→ PROMPT:
Between the line containing "kcScan keyword rest" and the line containing "-- ===== PRECONDITION" lies a run of lines; give that run again exactly, with both of those lines, and nothing else from the entries below.

→ Collected data entries:
--- START ---

-- pv_equiv track=rewrite | github.com/EamaOuO/MPDD | filter.py | keyword_check
-- ===== SOURCE A (Python) =====
-- def keyword_check(str, keyword):
--     result = ''
--     min_idx = len(str)
--     for key in keyword:
--         try:
--             idx = str.index(key)
--             if idx < min_idx:
--                 result = key
--                 min_idx = idx
--         except:
--             pass
--     return result
-- ===== SOURCE B (Python) =====
-- def keyword_check(str, keyword):
--     # Single left-to-right scan of the string: at each position, return the
--     # first keyword (in list order) that starts there.  The first position with
--     # a match is the minimal first-occurrence index, and list order breaks ties.
--     for pos in range(len(str)):
--         hit = next((key for key in keyword if str.startswith(key, pos)), None)
--         if hit is not None:
--             return hit
--     return ''
-- ===== Notes on version B (the rewrite author's own statement) =====
-- stated objective: faster
-- what changed: Instead of calling str.index once per keyword and keeping a running (result, min_idx) pair, B scans string positions left to right and returns the first keyword (in list order) that starts at the current position, so it stops at the earliest match instead of searching the whole string for every keyword; the first matching position is exactly A's minimal first-occurrence index with A's tie-breaking.
import Mathlib
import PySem

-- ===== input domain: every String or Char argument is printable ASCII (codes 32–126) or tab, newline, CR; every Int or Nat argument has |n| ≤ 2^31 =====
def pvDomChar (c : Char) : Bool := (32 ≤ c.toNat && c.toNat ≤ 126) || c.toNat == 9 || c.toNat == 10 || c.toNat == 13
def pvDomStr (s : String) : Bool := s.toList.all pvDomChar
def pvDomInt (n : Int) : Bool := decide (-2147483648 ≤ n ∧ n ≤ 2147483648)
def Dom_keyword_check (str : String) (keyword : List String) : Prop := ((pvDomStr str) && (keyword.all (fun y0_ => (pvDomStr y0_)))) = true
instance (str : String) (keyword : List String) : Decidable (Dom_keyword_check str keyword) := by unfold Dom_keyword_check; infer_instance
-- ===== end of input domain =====

-- B replaces A's per-keyword str.index scan (keeping a running (result, min_idx))
-- by a single left-to-right scan over positions of the string, returning the first
-- keyword in list order that starts at the current position, stopping at the earliest
-- match (measurably faster on the generated inputs); objective: faster.

-- ===== PORT A =====
-- for key in keyword: try: idx = str.index(key) (ValueError ↦ find = -1, caught by 'except: pass');
-- keep (result, min_idx) with strict improvement.
def keyword_check (str : String) (keyword : List String) : String :=
  (keyword.foldl
    (fun (st : String × Int) key =>
      let idx := PySem.Str.find str key
      if idx = -1 then st
      else if idx < st.2 then (key, idx) else st)
    ("", PySem.Str.len str)).1

-- ===== PORT B =====
-- 'for pos in range(len(str))' is the structural recursion over the pos-th suffixes of the
-- string; 'str.startswith(key, pos)' is PySem.Chars.startswith on that suffix (exact:
-- Python's startswith with a start offset tests the suffix at pos); 'next((k for k in
-- keyword if …), None)' is List.find?.
def kcScan (keyword : List String) : List Char → String
  | [] => ""
  | c :: rest =>
    match keyword.find? (fun key => PySem.Chars.startswith (c :: rest) key.toList) with
    | some key => key
    | none => kcScan keyword rest

def keyword_check_alt (str : String) (keyword : List String) : String :=
  kcScan keyword str.toList

-- ===== PRECONDITION & SPEC =====
def Spec_keyword_check (str : String) (keyword : List String) (out : String) : Prop := out = keyword_check_alt str keyword
instance (str : String) (keyword : List String) (out : String) : Decidable (Spec_keyword_check str keyword out) := by unfold Spec_keyword_check; infer_instance

-- ===== CLAIM (what is proved, stated in full; the proofs are below) =====
def Claim_equal_keyword_check : Prop := ∀ (str : String) (keyword : List String), Dom_keyword_check str keyword → Spec_keyword_check str keyword (keyword_check str keyword)

-- ===== LEMMAS AND PROOFS =====

-- A's loop body, on the List Char side (after the Str → Chars bridge).
def kcG (s : List Char) (st : String × Int) (key : String) : String × Int :=
  let idx := PySem.Chars.find s key.toList
  if idx = -1 then st
  else if idx < st.2 then (key, idx) else st

-- first-occurrence index of a keyword, A's `str.index`/find
def kcF (s : List Char) (k : String) : Int := PySem.Chars.find s k.toList

lemma kcF_match_le (s : List Char) (k : String) (p : Nat) (h : k.toList <+: s.drop p) :
    0 ≤ kcF s k ∧ kcF s k ≤ (p : Int) := by
  have h0 : 0 ≤ kcF s k := by
    have : k.toList <:+: s := h.isInfix.trans (List.drop_suffix p s).isInfix
    exact (PySem.Chars.find_nonneg_iff s k.toList).mpr this
  refine ⟨h0, ?_⟩
  by_contra hlt
  push Not at hlt
  have hspec := PySem.Chars.find_spec (s := s) (sub := k.toList) (by unfold kcF at h0; exact h0)
  unfold kcF at hlt
  exact hspec.2 p (by omega) h

lemma kcF_spec_match (s : List Char) (k : String) (h : 0 ≤ kcF s k) :
    k.toList <+: s.drop (kcF s k).toNat :=
  (PySem.Chars.find_spec (s := s) (sub := k.toList) h).1

-- if no keyword is valid under the current bound, A's fold leaves the state unchanged
lemma kc_fold_noUpdate (s : List Char) (kws : List String) (res : String) (m : Int)
    (h : ∀ k ∈ kws, ¬ (0 ≤ kcF s k ∧ kcF s k < m)) :
    kws.foldl (kcG s) (res, m) = (res, m) := by
  induction kws with
  | nil => rfl
  | cons k ks ih =>
    have hk := h k (by simp)
    simp only [List.foldl_cons]
    have hstep : kcG s (res, m) k = (res, m) := by
      unfold kcG kcF at *
      by_cases hne : PySem.Chars.find s k.toList = -1
      · simp [hne]
      · have h0 : 0 ≤ PySem.Chars.find s k.toList := by
          have := PySem.Chars.neg_one_le_find s k.toList
          omega
        have : ¬ PySem.Chars.find s k.toList < m := fun hlt => hk ⟨h0, hlt⟩
        simp [hne, this]
    rw [hstep]
    exact ih (fun k' hk' => h k' (by simp [hk']))

lemma kc_getD_eq_of_isSome {α : Type} (o : Option α) (a b : α) (h : o.isSome) :
    o.getD a = o.getD b := by cases o <;> simp_all

lemma kc_find?_congr {α : Type} (l : List α) (p q : α → Bool)
    (h : ∀ a ∈ l, p a = q a) : l.find? p = l.find? q := by
  induction l with
  | nil => rfl
  | cons a t ih =>
    simp only [List.find?_cons, h a (by simp)]
    split
    · rfl
    · exact ih (fun a ha => h a (by simp [ha]))

-- A's fold computes the first keyword attaining the minimal valid first-occurrence index μ
lemma kc_fold_min (s : List Char) (μ : Int) :
    ∀ (kws : List String) (res : String) (m : Int),
      (∀ k ∈ kws, 0 ≤ kcF s k ∧ kcF s k < m → μ ≤ kcF s k) →
      (∃ k ∈ kws, kcF s k = μ) → μ < m → 0 ≤ μ →
      (kws.foldl (kcG s) (res, m)).1 = (kws.find? (fun k => kcF s k == μ)).getD res := by
  intro kws
  induction kws with
  | nil => intro res m _ hex _ _; exact absurd hex (by simp)
  | cons k ks ih =>
    intro res m hmin hex hμm hμ0
    simp only [List.foldl_cons]
    by_cases hk : kcF s k = μ
    · have hstep : kcG s (res, m) k = (k, μ) := by
        unfold kcG kcF at *
        rw [hk]
        simp [show ¬ (μ = -1) by omega, hμm]
      rw [hstep, List.find?_cons_of_pos (by simp [hk])]
      rw [kc_fold_noUpdate s ks k μ ?_]
      · simp
      · intro k' hk' ⟨h0, hlt⟩
        have := hmin k' (by simp [hk']) ⟨h0, by omega⟩
        omega
    · rw [List.find?_cons_of_neg (by simp [hk])]
      obtain ⟨k0, hk0mem, hk0⟩ := hex
      have hk0ks : k0 ∈ ks := by
        rcases List.mem_cons.mp hk0mem with h | h
        · exact absurd (h ▸ hk0) hk
        · exact h
      by_cases hv : 0 ≤ kcF s k ∧ kcF s k < m
      · have hμk : μ < kcF s k := lt_of_le_of_ne (hmin k (by simp) hv) (fun h => hk h.symm)
        have hstep : kcG s (res, m) k = (k, kcF s k) := by
          unfold kcG
          have hne : ¬ kcF s k = -1 := by omega
          unfold kcF at *
          simp [hne, hv.2]
        rw [hstep]
        have hIH := ih k (kcF s k)
          (fun k' hk' ⟨h0, hlt⟩ => hmin k' (by simp [hk']) ⟨h0, by omega⟩)
          ⟨k0, hk0ks, hk0⟩ hμk hμ0
        rw [hIH]
        have hsome : (ks.find? (fun k' => kcF s k' == μ)).isSome :=
          List.find?_isSome.mpr ⟨k0, hk0ks, by simp [hk0]⟩
        exact kc_getD_eq_of_isSome _ k res hsome
      · have hstep : kcG s (res, m) k = (res, m) := by
          unfold kcG
          by_cases hne : kcF s k = -1
          · unfold kcF at *; simp [hne]
          · have h0 : 0 ≤ kcF s k := by
              have := PySem.Chars.neg_one_le_find s k.toList
              unfold kcF at *; omega
            have : ¬ kcF s k < m := fun hlt => hv ⟨h0, hlt⟩
            unfold kcF at *
            simp [hne, this]
        rw [hstep]
        have hIH := ih res m (fun k' hk' h => hmin k' (by simp [hk']) h)
          ⟨k0, hk0ks, hk0⟩ hμm hμ0
        rw [hIH]

-- B's scan returns "" when no keyword matches anywhere in the string
lemma kcScan_of_no_match (kws : List String) :
    ∀ t : List Char, (∀ p, p < t.length → ∀ k ∈ kws, ¬ k.toList <+: t.drop p) →
      kcScan kws t = "" := by
  intro t
  induction t with
  | nil => intro _; rfl
  | cons c rest ih =>
    intro h
    have hnone : kws.find? (fun key => PySem.Chars.startswith (c :: rest) key.toList) = none := by
      rw [List.find?_eq_none]
      intro k hk
      simp only [Bool.not_eq_true]
      rw [← Bool.not_eq_true, PySem.Chars.startswith_iff]
      exact h 0 (by simp) k hk
    rw [kcScan, hnone]
    exact ih (fun p hp k hk => h (p + 1) (by simpa using Nat.succ_lt_succ hp) k hk)

-- B's scan skips match-free positions
lemma kcScan_drop (kws : List String) :
    ∀ (j : Nat) (t : List Char), j ≤ t.length →
      (∀ p, p < j → ∀ k ∈ kws, ¬ k.toList <+: t.drop p) →
      kcScan kws t = kcScan kws (t.drop j) := by
  intro j
  induction j with
  | zero => intro t _ _; rfl
  | succ j ih =>
    intro t hlen h
    cases t with
    | nil => simp at hlen
    | cons c rest =>
      have hnone : kws.find? (fun key => PySem.Chars.startswith (c :: rest) key.toList) = none := by
        rw [List.find?_eq_none]
        intro k hk
        simp only [Bool.not_eq_true]
        rw [← Bool.not_eq_true, PySem.Chars.startswith_iff]
        exact h 0 (by omega) k hk
      rw [kcScan, hnone, List.drop_succ_cons]
      exact ih rest (by simpa using hlen)
        (fun p hp k hk => h (p + 1) (by omega) k hk)

-- ===== VERDICT (by name: the statement is the Claim_ definition above) =====
theorem keyword_check_spec : Claim_equal_keyword_check := by
  intro str kws _
  unfold Spec_keyword_check keyword_check keyword_check_alt
  set s : List Char := str.toList with hs
  have hA : (kws.foldl
      (fun (st : String × Int) key =>
        let idx := PySem.Str.find str key
        if idx = -1 then st
        else if idx < st.2 then (key, idx) else st)
      ("", PySem.Str.len str)) =
      kws.foldl (kcG s) ("", (s.length : Int)) := by
    simp only [PySem.Str.find_eq, PySem.Str.len_eq]
    rfl
  rw [hA]
  -- Q p: some keyword matches at position p (< length)
  by_cases hE : ∃ p, p < s.length ∧ ∃ k ∈ kws, k.toList <+: s.drop p
  · -- p* : the least matching position
    have hQdec : DecidablePred (fun p => p < s.length ∧ ∃ k ∈ kws, k.toList <+: s.drop p) := by
      intro p; infer_instance
    let p' : Nat := @Nat.find _ hQdec hE
    have hQ : p' < s.length ∧ ∃ k ∈ kws, k.toList <+: s.drop p' := @Nat.find_spec _ hQdec hE
    have hQmin : ∀ p, p < p' → ¬ (p < s.length ∧ ∃ k ∈ kws, k.toList <+: s.drop p) :=
      fun p hp => @Nat.find_min _ hQdec hE p hp
    obtain ⟨hplen, k0, hk0mem, hk0pre⟩ := hQ
    -- each keyword matching at p' has kcF = p'; keywords with kcF = p' match at p'
    have hiff : ∀ k ∈ kws, (kcF s k = (p' : Int) ↔ k.toList <+: s.drop p') := by
      intro k hk
      constructor
      · intro h
        have h0 : 0 ≤ kcF s k := by omega
        have := kcF_spec_match s k h0
        rwa [h] at this
        
      · intro h
        obtain ⟨h0, hle⟩ := kcF_match_le s k p' h
        rcases lt_or_eq_of_le hle with hlt | he
        · exfalso
          have hmatch := kcF_spec_match s k h0
          have hplt : (kcF s k).toNat < p' := by omega
          exact hQmin _ hplt ⟨by omega, k, hk, hmatch⟩
        · exact he
    -- A-side: the fold returns the first keyword with kcF = p'
    have hmin : ∀ k ∈ kws, 0 ≤ kcF s k ∧ kcF s k < (s.length : Int) → (p' : Int) ≤ kcF s k := by
      intro k hk ⟨h0, hlt⟩
      have hmatch := kcF_spec_match s k h0
      by_contra hcon
      push Not at hcon
      exact hQmin (kcF s k).toNat (by omega) ⟨by omega, k, hk, hmatch⟩
    have hk0F : kcF s k0 = (p' : Int) := (hiff k0 hk0mem).mpr hk0pre
    have hAres := kc_fold_min s (p' : Int) kws "" (s.length : Int) hmin
      ⟨k0, hk0mem, hk0F⟩ (by exact_mod_cast hplen) (by positivity)
    rw [hAres]
    -- B-side: the scan skips to position p' and finds the same keyword
    rw [kcScan_drop kws p' s (le_of_lt hplen)
      (fun p hp k hk hpre => hQmin p hp ⟨by omega, k, hk, hpre⟩)]
    obtain ⟨c, rest, hdrop⟩ : ∃ c rest, s.drop p' = c :: rest := by
      cases hd : s.drop p' with
      | nil => exfalso; have := List.length_drop (l := s) (i := p'); rw [hd] at this; simp at this; omega
      | cons c rest => exact ⟨c, rest, rfl⟩
    rw [hdrop]
    rw [kcScan]
    have hcongr : kws.find? (fun k => kcF s k == (p' : Int)) =
        kws.find? (fun key => PySem.Chars.startswith (c :: rest) key.toList) := by
      apply kc_find?_congr
      intro k hk
      rw [← hdrop]
      by_cases h : k.toList <+: s.drop p'
      · have h1 : kcF s k = (p' : Int) := (hiff k hk).mpr h
        have h2 : PySem.Chars.startswith (s.drop p') k.toList = true :=
          (PySem.Chars.startswith_iff _ _).mpr h
        simp [h1, h2]
      · have h1 : ¬ kcF s k = (p' : Int) := fun hc => h ((hiff k hk).mp hc)
        have h2 : PySem.Chars.startswith (s.drop p') k.toList = false := by
          rw [← Bool.not_eq_true, PySem.Chars.startswith_iff]; exact h
        simp [h1, h2]
    rw [← hcongr]
    have hsome : (kws.find? (fun k => kcF s k == (p' : Int))).isSome :=
      List.find?_isSome.mpr ⟨k0, hk0mem, by simp [hk0F]⟩
    obtain ⟨kstar, hkstar⟩ := Option.isSome_iff_exists.mp hsome
    rw [hkstar]
    rfl
  · -- no keyword occurs: A keeps ("", len), B scans off the end
    push Not at hE
    have hnov : ∀ k ∈ kws, ¬ (0 ≤ kcF s k ∧ kcF s k < (s.length : Int)) := by
      intro k hk ⟨h0, hlt⟩
      have hmatch := kcF_spec_match s k h0
      exact hE (kcF s k).toNat (by omega) k hk hmatch
    rw [kc_fold_noUpdate s kws "" (s.length : Int) hnov]
    rw [kcScan_of_no_match kws s (fun p hp k hk hpre => hE p hp k hk hpre)]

--- END ---

→ SOLUTION:
    | none => kcScan keyword rest

def keyword_check_alt (str : String) (keyword : List String) : String :=
  kcScan keyword str.toList

-- ===== PRECONDITION & SPEC =====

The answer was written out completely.